1
0
mirror of https://github.com/kirsle/kirsle.net synced 2025-01-04 05:09:29 +00:00
kirsle.net/www/wiki/Unicode-Problems.md

57 lines
4.3 KiB
Markdown
Raw Normal View History

# Unicode Problems
A collection of problems I've discovered with [Unicode](https://en.wikipedia.org/wiki/Unicode). Many of these came up in the context of RiveScript (my chatbot scripting language), because people wanna be able to support foreign language chatbots and RiveScript wasn't originally designed with that in mind and UTF-8 support was added later and these are some of the problems encountered.
tl;dr. of some problems:
* [You can't just do `toUppercase()` or `toLowercase()` without risking losing information](#case-folding)
* [Regular expressions are more complicated](#regular-expressions)
* [String equality comparisons are more complicated](#unicode-normalization)
Bug tickets concerning Unicode problems in RiveScript:
* [JavaScript](https://github.com/aichaos/rivescript-js/issues?utf8=%E2%9C%93&q=label%3Aunicode)
* [Python](https://github.com/aichaos/rivescript-python/issues?utf8=%E2%9C%93&q=label%3Aunicode)
* [Perl](https://github.com/aichaos/rivescript-perl/issues?utf8=%E2%9C%93&q=label%3Aunicode)
## Case folding
Some Unicode characters, when made upper- or lowercase, actually transform entirely into separate characters (sometimes multiple separate characters). When reversing the operation, you don't get the original text back as what you started with.
Example: the German symbol `ß`, when made uppercase, becomes two ASCII letters `SS`, which then become two ASCII letters `ss` when made lowercased again:
```javascript
"ß".toUpperCase().toLowerCase() !== "ß";
```
Example: in Turkish, the lowercase letter `i` when uppercased becomes a capital dotted letter `İ`, and when lowercased again becomes a dotless lowercase letter `ı`. This is only the case of your system locale is set to Turkish; if your system locale is English for example `i` becomes `I` becomes `i` again.
```javascript
// Works in English but not in Turkish, exact same code
"i".toUpperCase().toLowerCase() === "i";
```
For this reason I've never updated RiveScript to force-lowercase your triggers. People hated writing a lowercase word `i` for English triggers, but case folding can be a real problem.
[Case folding on W3.org](https://www.w3.org/International/wiki/Case_folding)
## Regular Expressions
Unicode makes dealing with regular expressions more difficult. If you ever found yourself writing a character class like `[A-Za-z0-9]`, this will not work if you expect Unicode. Neither will `\w` or `\W` depending on your programming language of choice.
If you want to make a regexp that matches, say, "letters but not numbers", you can't take a whitelist approach of only matching letters because there's too damn many of them. Instead you have to take a blacklist approach, and use a regexp like `[^0-9]` which will probably work in a lot of cases until somebody starts getting fancy foreign numeric symbols involved, and then the `[0-9]` character class won't work either.

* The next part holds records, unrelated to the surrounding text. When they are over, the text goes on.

-- pv_equiv track=rewrite | github.com/jack-chaudier/mirage | endogenous_context_theory/scripts/generate_training_data.py | _build_marker_line_lookup
-- ===== SOURCE A (Python) =====
-- from typing import Any, Dict, Iterable, List, Sequence, Tuple
--
-- def _build_marker_line_lookup(context: str, markers: Sequence[str]) -> Dict[str, str]:
--     lookup: Dict[str, str] = {}
--     marker_set = [marker for marker in markers if marker]
--     for line in context.splitlines():
--         for marker in marker_set:
--             if marker in line and marker not in lookup:
--                 lookup[marker] = line
--     return lookup
-- ===== SOURCE B (Python) =====
-- def _build_marker_line_lookup(context, markers):
--     seen = set()
--     pending = []
--     for m in markers:
--         if m and m not in seen:
--             seen.add(m)
--             pending.append(m)
--     items = []
--     for line in context.splitlines():
--         if not pending:
--             break
--         rest = []
--         for m in pending:
--             if m in line:
--                 items.append((m, line))
--             else:
--                 rest.append(m)
--         pending = rest
--     return dict(items)
-- ===== Notes on version B (the rewrite author's own statement) =====
-- stated objective: alternative
-- what changed: B keeps a shrinking worklist of still-unfound (deduplicated) markers with an early exit once all are found, collecting (marker, line) hits in order into a list turned into the dict at the end, instead of A's re-scanning every marker against every line with a dict-membership test per pair.
import Mathlib
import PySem

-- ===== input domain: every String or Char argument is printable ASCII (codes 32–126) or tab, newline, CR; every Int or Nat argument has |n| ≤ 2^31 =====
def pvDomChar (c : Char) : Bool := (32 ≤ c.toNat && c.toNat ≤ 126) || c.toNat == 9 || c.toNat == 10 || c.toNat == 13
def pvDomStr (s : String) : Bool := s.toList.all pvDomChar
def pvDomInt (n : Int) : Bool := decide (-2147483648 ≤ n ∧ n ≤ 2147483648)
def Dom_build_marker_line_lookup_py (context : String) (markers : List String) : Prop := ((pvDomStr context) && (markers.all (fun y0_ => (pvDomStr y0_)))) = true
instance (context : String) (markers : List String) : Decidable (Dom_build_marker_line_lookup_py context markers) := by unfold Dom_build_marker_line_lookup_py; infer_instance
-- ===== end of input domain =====

-- B replaces A's per-line scan over ALL markers (with a dict-membership test per pair) by a
-- shrinking worklist of still-unfound markers with an early exit once every marker is found;
-- found (marker, line) pairs are collected in order and turned into the dict at the end.
-- Same return value; objective: alternative.

-- ===== PORT A =====
-- inner body of A's nested loop: 'if marker in line and marker not in lookup: lookup[marker] = line'
def pvAStep (line : String) (lookup : PySem.Dict String String) (marker : String) : PySem.Dict String String :=
  if PySem.Str.isIn marker line && !(lookup.contains marker) then lookup.insert marker line else lookup
-- B's found pass: entry j ends as the last songinfo match for genres[j].1, start f[j] as fallback
theorem pvFound (genres : List (String × String)) (P : List (String × String × Int))
    (f : List (Option (String × Int))) (hlen : f.length = genres.length)
    (j : Nat) (hj : j < genres.length) :
    ((P.foldl
        (fun f item =>
          (pvIdxs genres item.1).foldl
            (fun f i => PySem.List.pySetD f i (some (item.2.1, item.2.2))) f)
        f)[j]?)
      = some (P.foldl (fun av item => if (genres[j]).1 == item.1 then some (item.2.1, item.2.2) else av)
              (f[j]'(by omega))) := by
  induction P generalizing f with
  | nil => simp [List.getElem?_eq_getElem (by omega : j < f.length)]
  | cons x P ih =>
    simp only [List.foldl_cons]
    set f' := (pvIdxs genres x.1).foldl (fun f i => PySem.List.pySetD f i (some (x.2.1, x.2.2))) f with hf'
    have hlen' : f'.length = genres.length := by rw [hf', pvSetFold_length, hlen]
    have hjf : j < f.length := by omega
    have hjf' : j < f'.length := by omega
    rw [ih f' hlen']
    have hget : f'[j]? = if (j : Int) ∈ pvIdxs genres x.1 ∧ j < f.length then some (some (x.2.1, x.2.2)) else f[j]? := by
      rw [hf']; exact pvSetFold_getElem? _ f _ j (pvIdxs_nonneg genres x.1)
    have hinit : f'[j] = if (genres[j]).1 == x.1 then some (x.2.1, x.2.2) else f[j] := by
      by_cases hm : (j : Int) ∈ pvIdxs genres x.1
      · obtain ⟨g, hg, hgt⟩ := (pvMem_idxs genres x.1 j).mp hm
        rw [List.getElem?_eq_getElem hj] at hg
        have hgeq : genres[j] = g := Option.some.inj hg
        have hbeq : ((genres[j]).1 == x.1) = true := by simp [hgeq, hgt]
        rw [if_pos ⟨hm, hjf⟩] at hget
        rw [List.getElem?_eq_getElem hjf'] at hget
        simp [hbeq, Option.some.inj hget]
      · have hbeq : ((genres[j]).1 == x.1) = false := by
          rw [beq_eq_false_iff_ne]
          intro hc
          exact hm ((pvMem_idxs genres x.1 j).mpr ⟨genres[j], List.getElem?_eq_getElem hj, hc⟩)
        rw [if_neg (fun h => hm h.1)] at hget
        rw [List.getElem?_eq_getElem hjf', List.getElem?_eq_getElem hjf] at hget
        simp [hbeq, Option.some.inj hget]
    rw [hinit]

-- emitting rows from zip(genres, found) is pvSpec, when found holds the last matches
theorem pvEmit (songinfo : List (String × String × Int)) :
    ∀ (gs : List (String × String)) (fs : List (Option (String × Int))) (s : Int),
    fs.length = gs.length →
    (∀ (j : Nat) (hj : j < gs.length), fs[j]? = some (pvLast songinfo ((gs[j]'hj).1))) →
    (PySem.List.enumerate (gs.zip fs) s).map
      (fun x =>
        let p := x.2.2.getD ("", 0)
        (x.2.1.1, x.2.1.2, p.1, p.2, x.1 + 1))
      = pvSpec songinfo gs (s + 1) := by
  intro gs
  induction gs with
  | nil => intro fs s _ _; simp [pvSpec]
  | cons g gs ih =>
    intro fs s hlen hsp
    cases fs with
    | nil => simp at hlen
    | cons f0 fs =>
      simp only [List.zip_cons_cons, PySem.List.enumerate_cons, List.map_cons]
      have h0 := hsp 0 (by simp)
      simp only [List.getElem?_cons_zero, Option.some_inj, List.getElem_cons_zero] at h0
      rw [ih fs (s + 1) (by simpa using hlen)
          (fun j hj => by
            have := hsp (j + 1) (by simpa using Nat.succ_lt_succ hj)
            simpa using this)]
      simp [pvSpec, h0]

-- length is preserved through B's found pass
theorem pvFound_length (genres : List (String × String)) (P : List (String × String × Int))
    (f : List (Option (String × Int))) :
    (P.foldl
        (fun f item =>
          (pvIdxs genres item.1).foldl
            (fun f i => PySem.List.pySetD f i (some (item.2.1, item.2.2))) f)
        f).length = f.length := by
  induction P generalizing f with
  | nil => rfl
  | cons x P ih => simp only [List.foldl_cons]; rw [ih, pvSetFold_length]

-- ===== VERDICT (by name: the statement is the Claim_ definition above) =====
theorem all_data_spec : Claim_equal_all_data := by
  intro songinfo genres _ hpre
  unfold Spec_all_data all_data all_data_alt
  unfold Pre_all_data at hpre
  simp only [List.all_eq_true] at hpre
  rw [pvA_fold songinfo genres [] 1 none (fun g hg => hpre g hg)]
  have hslots : ∀ t, ((PySem.List.enumerate genres).foldl
      (fun d ig => d.insert ig.2.1 (d.getD ig.2.1 [] ++ [ig.1]))
      (PySem.Dict.empty : PySem.Dict String (List Int))).getD t [] = pvIdxs genres t := by
    intro t
    rw [pvSlots_getD]
    simp [pvIdxs, PySem.Dict.getD, PySem.Dict.get?_empty]
  simp only [hslots, List.nil_append]
  rw [pvEmit songinfo genres _ 0
    (by rw [pvFound_length]; simp)
    (by
      intro j hj
      rw [pvFound genres songinfo _ (by simp) j hj]
      simp [pvLast])]
  norm_num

In JavaScript land, regular expressions have trouble in Unicode for many reasons until ES2015 when they added the `/u` flag. Before that, the `.` metacharacter only matches characters in the BMP plane, but not astral characters, and `/u` makes it match astral characters. But, there's still a problem with using the `\b` word-boundary metacharacter, which still deals only with the boundaries between `[A-Za-z0-9]` and spaces and will break with Unicode symbols, even those in the BMP plane. [Unicode-aware regular expressions in ES6](https://mathiasbynens.be/notes/es6-unicode-regex).
Examples (GitHub Issues):
* [UTF-8 and Optionals](https://github.com/aichaos/rivescript-python/issues/37) (Python) - The `\b` word boundary doesn't work with some Unicode symbols.
* [regex doesnt work for UTF8](https://github.com/aichaos/rivescript-js/issues/147) (JavaScript) - The `\b` doesn't work with non-ASCII, and even using Unicode-aware regexps from ES2015+ doesn't change this behavior.
## Unicode Normalization
You can have multiple binary representations of exactly the same string of characters in Unicode.
For example, the accented letter `é` can be represented as either U00E9 Unicode accented letter é, or a combination of two characters, ASCII letter `e` and combining accent mark. Visually the two characters are exactly the same, but a string equality comparison would fail.
Fortunately there are Unicode normalization libraries available for most popular programming languages.